Below are lines of data; count those containing the word "what" and write nothing but the number.

(Items from a dataset)
━━━━━━

-- pv_equiv track=rewrite | github.com/sevdenurunlu/socket-error-detection-project | utils.py | compute_2d_parity
-- ===== SOURCE A (Python) =====
-- def compute_2d_parity(text: str) -> str:
--     """
--     2D parity:
--     - Her karakter 8 bitlik satır (row)
--     - Her satır için bir parity biti
--     - Her sütun (bit pozisyonu) için bir parity biti
--
--     Kontrol bilgisi formatı: "R<rowparity>-C<colparity>"
--     Örnek: R0101-C11001010
--     """
--     if not text:
--         return "R-C"
--
--     rows = [f'{ord(c):08b}' for c in text]
--
--     # Satır (row) paritileri
--     row_parity_bits = []
--     for row in rows:
--         ones = row.count('1')
--         row_parity_bits.append('0' if ones % 2 == 0 else '1')
--     row_parity = ''.join(row_parity_bits)
--
--     # Sütun (column) paritileri (8 bitlik sütunlar)
--     col_parity_bits = []
--     for col in range(8):
--         ones = sum(1 for row in rows if row[col] == '1')
--         col_parity_bits.append('0' if ones % 2 == 0 else '1')
--     col_parity = ''.join(col_parity_bits)
--
--     return f"R{row_parity}-C{col_parity}"
-- ===== SOURCE B (Python) =====
-- def compute_2d_parity(text: str) -> str:
--     if not text:
--         return "R-C"
--     acc = 0
--     row_bits = []
--     for c in text:
--         v = ord(c)
--         row_bits.append('1' if bin(v).count('1') % 2 else '0')
--         acc ^= v
--     return f"R{''.join(row_bits)}-C{acc:08b}"
-- ===== Notes on version B (the rewrite author's own statement) =====
-- stated objective: faster
-- what changed: Replaced the bit-string matrix plus an 8-way nested column scan with a single pass that XOR-folds the character codes into one accumulator (column parities = bits of the XOR) and takes each row parity from the popcount of the code.
import Mathlib
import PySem

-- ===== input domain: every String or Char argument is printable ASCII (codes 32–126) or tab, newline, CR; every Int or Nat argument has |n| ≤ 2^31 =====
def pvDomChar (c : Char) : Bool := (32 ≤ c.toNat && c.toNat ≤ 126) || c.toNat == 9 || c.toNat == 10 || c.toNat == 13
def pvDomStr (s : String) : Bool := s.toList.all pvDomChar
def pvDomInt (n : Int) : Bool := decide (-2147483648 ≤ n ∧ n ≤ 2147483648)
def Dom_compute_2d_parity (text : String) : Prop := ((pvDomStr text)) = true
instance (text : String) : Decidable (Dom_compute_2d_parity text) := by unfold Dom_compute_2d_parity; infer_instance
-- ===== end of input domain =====

-- B replaces A's bit-string matrix and 8 extra column scans by one pass that XOR-folds the
-- character codes (the bits of the accumulator ARE the column parities); objective: faster (constant factor).

-- ===== PORT A =====
-- f'{n:08b}' for a code point n: exact for n < 256 (all of Dom; the format pads to 8 digits there)
def bits8 (n : Nat) : List Char :=
  (List.range 8).map (fun i => if n.testBit (7 - i) then '1' else '0')

def compute_2d_parity (text : String) : String :=
  if text.toList = [] then "R-C"
  else
    -- rows = [f'{ord(c):08b}' for c in text]
    let rows := text.toList.map (fun c => bits8 c.toNat)
    -- row parities
    let row_parity := rows.map (fun row => if row.count '1' % 2 = 0 then '0' else '1')
    -- column parities: sum(1 for row in rows if row[col] == '1')  (row[col] in range: each row has 8 chars)
    let col_parity := (List.range 8).map (fun col =>
      if (rows.countP (fun row => row.getD col ' ' = '1')) % 2 = 0 then '0' else '1')
    String.ofList ('R' :: row_parity ++ '-' :: 'C' :: col_parity)

-- ===== PORT B =====
-- single pass: bin(v).count('1') is PySem.Int.bitCount; acc ^= v; f'{acc:08b}' = bits8 acc (acc < 256 on Dom)
def compute_2d_parity_alt (text : String) : String :=
  if text.toList = [] then "R-C"
  else
    let st := text.toList.foldl
      (fun (st : List Char × Nat) c =>
        (st.1 ++ [if PySem.Int.bitCount (c.toNat : Int) % 2 = 1 then '1' else '0'],
         st.2 ^^^ c.toNat))
      ([], 0)
    String.ofList ('R' :: st.1 ++ '-' :: 'C' :: bits8 st.2)

-- ===== PRECONDITION & SPEC =====
def Spec_compute_2d_parity (text : String) (out : String) : Prop := out = compute_2d_parity_alt text
instance (text : String) (out : String) : Decidable (Spec_compute_2d_parity text out) := by unfold Spec_compute_2d_parity; infer_instance

-- ===== CLAIM (what is proved, stated in full; the proofs are below) =====
def Claim_equal_compute_2d_parity : Prop := ∀ (text : String), Dom_compute_2d_parity text → Spec_compute_2d_parity text (compute_2d_parity text)

-- ===== LEMMAS AND PROOFS =====

-- the product-state fold splits into the row-bit map and the xor fold
lemma fold_split (l : List Char) (bs : List Char) (a : Nat) :
    l.foldl (fun (st : List Char × Nat) c =>
        (st.1 ++ [if PySem.Int.bitCount (c.toNat : Int) % 2 = 1 then '1' else '0'],
         st.2 ^^^ c.toNat)) (bs, a)
      = (bs ++ l.map (fun c => if PySem.Int.bitCount (c.toNat : Int) % 2 = 1 then '1' else '0'),
         l.foldl (fun (a : Nat) (c : Char) => a ^^^ c.toNat) a) := by
  induction l generalizing bs a with
  | nil => simp
  | cons h t ih => simp [ih]

-- per character (Dom ⇒ code ≤ 126): A's row-parity char = B's row-parity char
lemma row_char_eq : ∀ n : Fin 128,
    (if (bits8 (n : Nat)).count '1' % 2 = 0 then '0' else '1')
      = (if PySem.Int.bitCount ((n : Nat) : Int) % 2 = 1 then '1' else '0') := by decide

-- test bit k of an xor-fold = parity of the count of elements with bit k set
lemma xorfold_testBit (l : List Nat) (a : Nat) (k : Nat) :
    (l.foldl (fun x n => x ^^^ n) a).testBit k
      = ((a.testBit k).xor (decide ((l.countP (fun n => n.testBit k)) % 2 = 1))) := by
  induction l generalizing a with
  | nil => simp
  | cons h t ih =>
    simp only [List.foldl_cons, ih, List.countP_cons, Nat.testBit_xor]
    by_cases hb : h.testBit k <;>
      rcases Nat.even_or_odd (t.countP (fun n => n.testBit k)) with he | he <;>
        simp_all [Nat.even_iff, Nat.odd_iff, Nat.add_mod, Bool.xor_comm]

lemma getD_bits8 (n : Nat) (col : Nat) (h : col < 8) :
    (bits8 n).getD col ' ' = (if n.testBit (7 - col) then '1' else '0') := by
  simp [bits8, List.getD, h]

-- ===== VERDICT (by name: the statement is the Claim_ definition above) =====
theorem compute_2d_parity_spec : Claim_equal_compute_2d_parity := by
  intro text hdom
  unfold Spec_compute_2d_parity compute_2d_parity compute_2d_parity_alt
  by_cases hnil : text.toList = []
  · simp [hnil]
  · simp only [hnil, if_false]
    rw [fold_split]
    simp only [List.nil_append]
    have hrow : (text.toList.map (fun c => bits8 c.toNat)).map
          (fun row => if row.count '1' % 2 = 0 then '0' else '1')
        = text.toList.map (fun c => if PySem.Int.bitCount (c.toNat : Int) % 2 = 1 then '1' else '0') := by
      rw [List.map_map]
      refine List.map_congr_left ?_
      intro c hc
      have hdc : pvDomChar c = true := (List.all_eq_true.mp hdom) c hc
      have hlt : c.toNat < 128 := by simp [pvDomChar] at hdc; omega
      simpa using row_char_eq ⟨c.toNat, hlt⟩
    have hbitacc := xorfold_testBit (text.toList.map (fun c : Char => c.toNat)) 0
    rw [List.foldl_map] at hbitacc
    have hcol : (List.range 8).map (fun col =>
          if ((text.toList.map (fun c => bits8 c.toNat)).countP
              (fun row => row.getD col ' ' = '1')) % 2 = 0 then '0' else '1')
        = bits8 (text.toList.foldl (fun (a : Nat) (c : Char) => a ^^^ c.toNat) 0) := by
      show _ = (List.range 8).map
        (fun i => if (text.toList.foldl (fun (a : Nat) (c : Char) => a ^^^ c.toNat) 0).testBit (7 - i) then '1' else '0')
      refine List.map_congr_left ?_
      intro col hcol
      have hc8 : col < 8 := by simpa [List.mem_range] using hcol
      have hcnt : (text.toList.map (fun c => bits8 c.toNat)).countP
            (fun row => row.getD col ' ' = '1')
          = (text.toList.map (fun c : Char => c.toNat)).countP (fun n => n.testBit (7 - col)) := by
        rw [List.countP_map, List.countP_map]
        refine List.countP_congr ?_
        intro c _
        simp only [Function.comp_apply, decide_eq_true_eq]
        rw [getD_bits8 _ _ hc8]
        by_cases h : c.toNat.testBit (7 - col) <;> simp [h]
      rw [hcnt, hbitacc (7 - col)]
      simp only [Nat.zero_testBit, Bool.false_xor]
      rcases Nat.mod_two_eq_zero_or_one ((text.toList.map (fun c : Char => c.toNat)).countP
          (fun n => n.testBit (7 - col))) with h | h <;> rw [h] <;> norm_num
    rw [hrow, hcol]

━━━━━━

WRITTEN RESPONSE. 2